◆ **EXERCISE**:
Report how many lines in the following entries contain "power". Nothing else should be given.

◆ **RECORDS TO USE**:
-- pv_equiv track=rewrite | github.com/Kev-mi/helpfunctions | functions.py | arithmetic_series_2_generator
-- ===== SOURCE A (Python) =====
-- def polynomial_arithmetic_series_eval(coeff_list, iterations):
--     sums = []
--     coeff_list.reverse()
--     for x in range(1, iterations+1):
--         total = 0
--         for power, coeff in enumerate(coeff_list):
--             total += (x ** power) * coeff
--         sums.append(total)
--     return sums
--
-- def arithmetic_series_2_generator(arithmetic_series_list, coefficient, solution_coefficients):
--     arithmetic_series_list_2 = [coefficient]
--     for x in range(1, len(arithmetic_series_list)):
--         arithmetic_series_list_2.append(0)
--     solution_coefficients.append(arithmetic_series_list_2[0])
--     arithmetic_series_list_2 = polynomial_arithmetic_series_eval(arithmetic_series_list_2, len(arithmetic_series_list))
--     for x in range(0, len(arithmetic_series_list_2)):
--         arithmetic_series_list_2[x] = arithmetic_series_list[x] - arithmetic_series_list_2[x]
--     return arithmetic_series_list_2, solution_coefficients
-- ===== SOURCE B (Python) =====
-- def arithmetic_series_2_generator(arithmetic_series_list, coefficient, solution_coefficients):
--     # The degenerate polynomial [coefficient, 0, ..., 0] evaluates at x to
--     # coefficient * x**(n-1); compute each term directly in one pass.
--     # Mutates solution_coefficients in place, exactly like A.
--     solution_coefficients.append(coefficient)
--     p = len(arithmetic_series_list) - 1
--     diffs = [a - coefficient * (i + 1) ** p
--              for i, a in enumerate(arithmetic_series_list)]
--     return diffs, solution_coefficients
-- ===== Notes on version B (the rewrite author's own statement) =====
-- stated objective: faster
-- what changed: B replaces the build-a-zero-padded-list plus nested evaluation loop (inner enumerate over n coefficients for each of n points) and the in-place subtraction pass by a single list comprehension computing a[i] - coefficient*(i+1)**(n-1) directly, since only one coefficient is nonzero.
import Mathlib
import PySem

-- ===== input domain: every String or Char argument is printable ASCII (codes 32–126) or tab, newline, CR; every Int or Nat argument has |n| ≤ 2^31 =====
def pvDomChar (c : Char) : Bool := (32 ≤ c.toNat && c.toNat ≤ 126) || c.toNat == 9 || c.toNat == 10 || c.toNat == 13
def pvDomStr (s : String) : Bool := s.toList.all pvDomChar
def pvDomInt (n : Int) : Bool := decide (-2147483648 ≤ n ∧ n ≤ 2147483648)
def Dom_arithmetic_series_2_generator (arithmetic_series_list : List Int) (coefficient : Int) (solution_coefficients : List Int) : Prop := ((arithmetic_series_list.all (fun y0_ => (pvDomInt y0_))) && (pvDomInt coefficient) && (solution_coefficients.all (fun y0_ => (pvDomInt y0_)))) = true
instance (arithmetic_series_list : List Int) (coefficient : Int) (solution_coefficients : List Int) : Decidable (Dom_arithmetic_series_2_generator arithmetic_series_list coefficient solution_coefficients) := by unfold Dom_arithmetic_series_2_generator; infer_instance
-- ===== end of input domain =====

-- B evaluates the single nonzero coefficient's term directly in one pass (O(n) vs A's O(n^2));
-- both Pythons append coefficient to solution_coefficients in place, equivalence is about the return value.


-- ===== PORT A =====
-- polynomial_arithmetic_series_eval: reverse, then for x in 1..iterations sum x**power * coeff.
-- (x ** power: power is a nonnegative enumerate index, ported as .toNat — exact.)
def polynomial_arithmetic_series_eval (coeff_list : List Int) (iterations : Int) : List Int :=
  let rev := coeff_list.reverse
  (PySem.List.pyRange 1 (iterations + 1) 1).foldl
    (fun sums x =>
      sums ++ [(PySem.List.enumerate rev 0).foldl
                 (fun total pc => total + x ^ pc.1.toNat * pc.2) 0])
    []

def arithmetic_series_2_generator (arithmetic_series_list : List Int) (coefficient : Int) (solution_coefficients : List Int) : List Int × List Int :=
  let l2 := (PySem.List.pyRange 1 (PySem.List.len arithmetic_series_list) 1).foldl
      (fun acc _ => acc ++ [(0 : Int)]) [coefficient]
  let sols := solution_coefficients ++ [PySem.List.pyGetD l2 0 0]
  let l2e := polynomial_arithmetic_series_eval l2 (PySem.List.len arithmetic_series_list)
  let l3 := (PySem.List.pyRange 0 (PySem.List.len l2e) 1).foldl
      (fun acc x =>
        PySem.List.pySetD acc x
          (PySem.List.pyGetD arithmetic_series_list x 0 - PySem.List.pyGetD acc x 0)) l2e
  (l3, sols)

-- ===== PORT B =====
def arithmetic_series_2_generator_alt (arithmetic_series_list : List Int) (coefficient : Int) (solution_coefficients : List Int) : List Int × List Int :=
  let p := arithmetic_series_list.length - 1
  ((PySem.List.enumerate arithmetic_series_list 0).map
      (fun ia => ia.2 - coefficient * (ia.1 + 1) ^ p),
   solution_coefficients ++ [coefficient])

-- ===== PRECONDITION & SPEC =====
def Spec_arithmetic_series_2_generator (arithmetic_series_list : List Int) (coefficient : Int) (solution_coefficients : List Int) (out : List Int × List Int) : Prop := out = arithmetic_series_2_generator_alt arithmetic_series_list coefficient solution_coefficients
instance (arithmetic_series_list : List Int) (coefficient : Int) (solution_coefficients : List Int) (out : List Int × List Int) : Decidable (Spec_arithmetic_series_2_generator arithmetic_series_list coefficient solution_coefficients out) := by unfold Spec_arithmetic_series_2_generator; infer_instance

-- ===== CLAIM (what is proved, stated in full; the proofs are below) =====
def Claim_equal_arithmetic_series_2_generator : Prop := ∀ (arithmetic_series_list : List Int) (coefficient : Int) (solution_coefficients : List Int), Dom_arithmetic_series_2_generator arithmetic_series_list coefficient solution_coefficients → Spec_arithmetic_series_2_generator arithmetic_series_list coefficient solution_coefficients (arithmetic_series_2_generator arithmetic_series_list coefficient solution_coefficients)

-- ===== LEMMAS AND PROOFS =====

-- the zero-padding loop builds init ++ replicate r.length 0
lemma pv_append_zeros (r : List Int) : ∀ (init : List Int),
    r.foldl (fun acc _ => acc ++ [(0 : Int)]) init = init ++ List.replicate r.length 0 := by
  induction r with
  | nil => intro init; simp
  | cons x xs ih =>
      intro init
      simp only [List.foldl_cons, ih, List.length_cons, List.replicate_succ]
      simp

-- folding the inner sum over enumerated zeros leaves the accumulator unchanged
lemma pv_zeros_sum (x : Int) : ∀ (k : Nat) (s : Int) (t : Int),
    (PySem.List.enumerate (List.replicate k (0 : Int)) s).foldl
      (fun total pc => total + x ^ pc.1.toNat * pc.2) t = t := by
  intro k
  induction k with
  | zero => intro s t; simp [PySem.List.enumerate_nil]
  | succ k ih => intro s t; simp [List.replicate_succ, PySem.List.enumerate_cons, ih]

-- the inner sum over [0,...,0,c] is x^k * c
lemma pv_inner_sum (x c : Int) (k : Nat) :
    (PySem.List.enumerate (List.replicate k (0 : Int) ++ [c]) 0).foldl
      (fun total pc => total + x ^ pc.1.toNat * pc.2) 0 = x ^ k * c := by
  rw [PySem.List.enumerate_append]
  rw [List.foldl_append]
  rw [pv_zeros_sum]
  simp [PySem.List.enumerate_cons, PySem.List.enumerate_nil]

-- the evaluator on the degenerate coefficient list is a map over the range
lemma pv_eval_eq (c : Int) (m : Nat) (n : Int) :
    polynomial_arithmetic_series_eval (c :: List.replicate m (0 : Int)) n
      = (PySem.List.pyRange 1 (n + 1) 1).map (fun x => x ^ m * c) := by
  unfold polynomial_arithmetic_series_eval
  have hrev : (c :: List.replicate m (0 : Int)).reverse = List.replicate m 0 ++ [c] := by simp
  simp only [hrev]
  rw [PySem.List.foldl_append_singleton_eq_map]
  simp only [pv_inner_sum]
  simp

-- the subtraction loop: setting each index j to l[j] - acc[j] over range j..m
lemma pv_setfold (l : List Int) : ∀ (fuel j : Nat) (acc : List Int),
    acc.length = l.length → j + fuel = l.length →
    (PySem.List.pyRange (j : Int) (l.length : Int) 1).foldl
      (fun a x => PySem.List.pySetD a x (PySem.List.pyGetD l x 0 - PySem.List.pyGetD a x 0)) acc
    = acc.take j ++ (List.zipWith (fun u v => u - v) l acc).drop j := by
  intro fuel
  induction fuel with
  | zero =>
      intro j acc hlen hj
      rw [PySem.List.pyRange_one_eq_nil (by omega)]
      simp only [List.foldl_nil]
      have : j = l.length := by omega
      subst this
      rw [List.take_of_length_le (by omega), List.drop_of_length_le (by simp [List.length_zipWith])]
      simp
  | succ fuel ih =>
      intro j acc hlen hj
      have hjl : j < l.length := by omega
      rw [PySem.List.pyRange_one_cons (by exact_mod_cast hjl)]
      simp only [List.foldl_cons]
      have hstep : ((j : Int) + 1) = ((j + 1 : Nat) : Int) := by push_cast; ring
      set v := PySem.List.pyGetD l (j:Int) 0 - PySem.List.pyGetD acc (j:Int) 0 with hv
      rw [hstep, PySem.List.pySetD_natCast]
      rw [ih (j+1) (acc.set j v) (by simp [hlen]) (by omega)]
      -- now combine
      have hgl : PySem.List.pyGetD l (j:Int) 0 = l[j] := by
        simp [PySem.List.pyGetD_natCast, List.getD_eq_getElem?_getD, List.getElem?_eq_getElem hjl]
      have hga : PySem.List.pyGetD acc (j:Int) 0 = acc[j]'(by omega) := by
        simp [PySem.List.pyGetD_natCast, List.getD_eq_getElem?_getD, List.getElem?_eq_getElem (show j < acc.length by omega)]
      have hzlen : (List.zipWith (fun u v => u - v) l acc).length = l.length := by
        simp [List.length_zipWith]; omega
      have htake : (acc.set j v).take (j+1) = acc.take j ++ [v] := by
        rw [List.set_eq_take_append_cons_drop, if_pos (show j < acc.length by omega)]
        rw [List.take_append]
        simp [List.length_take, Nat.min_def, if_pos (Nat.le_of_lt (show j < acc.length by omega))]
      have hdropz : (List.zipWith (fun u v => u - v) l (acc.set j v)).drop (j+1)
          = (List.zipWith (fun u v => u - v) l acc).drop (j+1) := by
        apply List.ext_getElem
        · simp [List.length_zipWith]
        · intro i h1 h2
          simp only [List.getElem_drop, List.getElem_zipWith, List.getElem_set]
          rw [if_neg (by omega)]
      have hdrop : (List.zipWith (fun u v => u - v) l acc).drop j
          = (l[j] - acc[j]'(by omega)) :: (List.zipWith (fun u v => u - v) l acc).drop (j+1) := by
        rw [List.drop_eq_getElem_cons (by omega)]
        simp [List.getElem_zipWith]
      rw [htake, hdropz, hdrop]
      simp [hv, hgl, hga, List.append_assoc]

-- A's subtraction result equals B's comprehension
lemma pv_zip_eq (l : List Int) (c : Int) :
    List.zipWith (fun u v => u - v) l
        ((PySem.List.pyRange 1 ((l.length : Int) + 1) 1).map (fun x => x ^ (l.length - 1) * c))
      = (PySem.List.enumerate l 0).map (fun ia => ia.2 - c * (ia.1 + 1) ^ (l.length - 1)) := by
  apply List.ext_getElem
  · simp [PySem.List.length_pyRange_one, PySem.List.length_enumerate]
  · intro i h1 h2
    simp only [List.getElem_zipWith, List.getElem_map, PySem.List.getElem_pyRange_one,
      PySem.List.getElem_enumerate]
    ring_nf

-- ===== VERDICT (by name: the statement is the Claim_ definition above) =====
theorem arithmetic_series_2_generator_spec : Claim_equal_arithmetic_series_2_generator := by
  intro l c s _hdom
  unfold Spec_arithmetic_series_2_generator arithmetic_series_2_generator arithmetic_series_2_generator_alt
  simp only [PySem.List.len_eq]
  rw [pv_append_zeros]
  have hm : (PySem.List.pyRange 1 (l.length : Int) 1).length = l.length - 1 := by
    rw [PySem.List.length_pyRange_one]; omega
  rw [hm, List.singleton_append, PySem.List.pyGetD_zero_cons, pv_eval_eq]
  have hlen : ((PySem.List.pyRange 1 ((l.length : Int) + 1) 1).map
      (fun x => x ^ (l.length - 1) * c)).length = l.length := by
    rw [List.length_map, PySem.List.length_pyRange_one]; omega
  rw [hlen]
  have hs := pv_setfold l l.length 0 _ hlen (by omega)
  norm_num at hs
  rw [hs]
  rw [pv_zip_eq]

◆ **RESPONSE TO THE EXERCISE**:
4